Gutbier gab den Lagerfeld (Allgemein)

H. Lamarr @, München, Donnerstag, 14.11.2019, 12:49 (vor 964 Tagen) @ KlaKla

Hier ist der Live-Stream.

Mir hat Jörn Gutbier gut gefallen. Er hatte eine Rede vorbereitet, die 20 Minuten dauern sollte, bekam aber nur zehn Minuten Redezeit zugestanden. Gutbier griff zum gleichen Trick, den Karl Lagerfeld perfekt beherrschte: Mit doppelter Bandgeschwindigkeit reden. Gutbier verhaspelte sich zwar häufig, brachte sein Zeug aber in der Zeit los.
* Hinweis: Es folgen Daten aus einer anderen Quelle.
-- ===== PRECONDITION & SPEC =====
-- Pre_ is exactly where A returns: N ≥ 1 (N ≤ 0 gives C = [] and C[I-1] raises IndexError),
-- X ≠ 0 and Y ≠ 0 (else % raises ZeroDivisionError), and I-1, J-1 legal Python indices.
def Pre_calcular_valor_matriz_c (N : Int) (P : Int) (Q : Int) (R : Int) (S : Int) (X : Int) (Y : Int) (I : Int) (J : Int) : Prop :=
  1 ≤ N ∧ X ≠ 0 ∧ Y ≠ 0 ∧ -N ≤ I - 1 ∧ I - 1 < N ∧ -N ≤ J - 1 ∧ J - 1 < N
instance (N : Int) (P : Int) (Q : Int) (R : Int) (S : Int) (X : Int) (Y : Int) (I : Int) (J : Int) : Decidable (Pre_calcular_valor_matriz_c N P Q R S X Y I J) := by unfold Pre_calcular_valor_matriz_c; infer_instance
def pvWitness_calcular_valor_matriz_c : Int × Int × Int × Int × Int × Int × Int × Int × Int := (2, 1, 1, 1, 1, 3, 3, 1, 2)
def Spec_calcular_valor_matriz_c (N : Int) (P : Int) (Q : Int) (R : Int) (S : Int) (X : Int) (Y : Int) (I : Int) (J : Int) (out : Int) : Prop := out = calcular_valor_matriz_c_alt N P Q R S X Y I J
instance (N : Int) (P : Int) (Q : Int) (R : Int) (S : Int) (X : Int) (Y : Int) (I : Int) (J : Int) (out : Int) : Decidable (Spec_calcular_valor_matriz_c N P Q R S X Y I J out) := by unfold Spec_calcular_valor_matriz_c; infer_instance

-- ===== CLAIM (what is proved, stated in full; the proofs are below) =====
def Claim_equal_calcular_valor_matriz_c : Prop := ∀ (N : Int) (P : Int) (Q : Int) (R : Int) (S : Int) (X : Int) (Y : Int) (I : Int) (J : Int), Dom_calcular_valor_matriz_c N P Q R S X Y I J → Pre_calcular_valor_matriz_c N P Q R S X Y I J → Spec_calcular_valor_matriz_c N P Q R S X Y I J (calcular_valor_matriz_c N P Q R S X Y I J)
Was er sagte rauschte mutmaßlich nicht nur an mir vorüber, dem Publikum gefielen vor allem Gutbiers schlicht geratene polemische Ausfälle auf Sportpalastart. Hätte er das Publikum mit der Frage "Wollt Ihr den totalen Verzicht auf 5G?" von den Sitzen gerissen, es wäre nicht weiter verwunderlich gewesen. Die rhetorischen Fertigkeiten, die Gutbier nachgesagt werden, konnte ich nicht wahrnehmen, er wirkte aufgeregt, fahrig, leierte seinen Text herunter und fuchtelte für meinen Geschmack zu oberlehrerhaft mit den Fingern herum. Inhaltlich trug er vor, was er sonst auch vorträgt, er lernt aus seinen Fehlern nichts, trägt unbelehrbar im Brustton der Überzeugung Stuss vor (Beispiel). Neu ist lediglich seine Ankündigung, "EHS-Leute" würden demnächst in Österreich auf breiter Basis messtechnisch mit Personendosimeter, EKG und anderer physiologischer Parameter untersucht. Doch so neu ist das Vorhaben nicht, denke ich an den gescheiterten Plan von Dr. med. Elisabeth Plank und Prof. Mosgöller zurück.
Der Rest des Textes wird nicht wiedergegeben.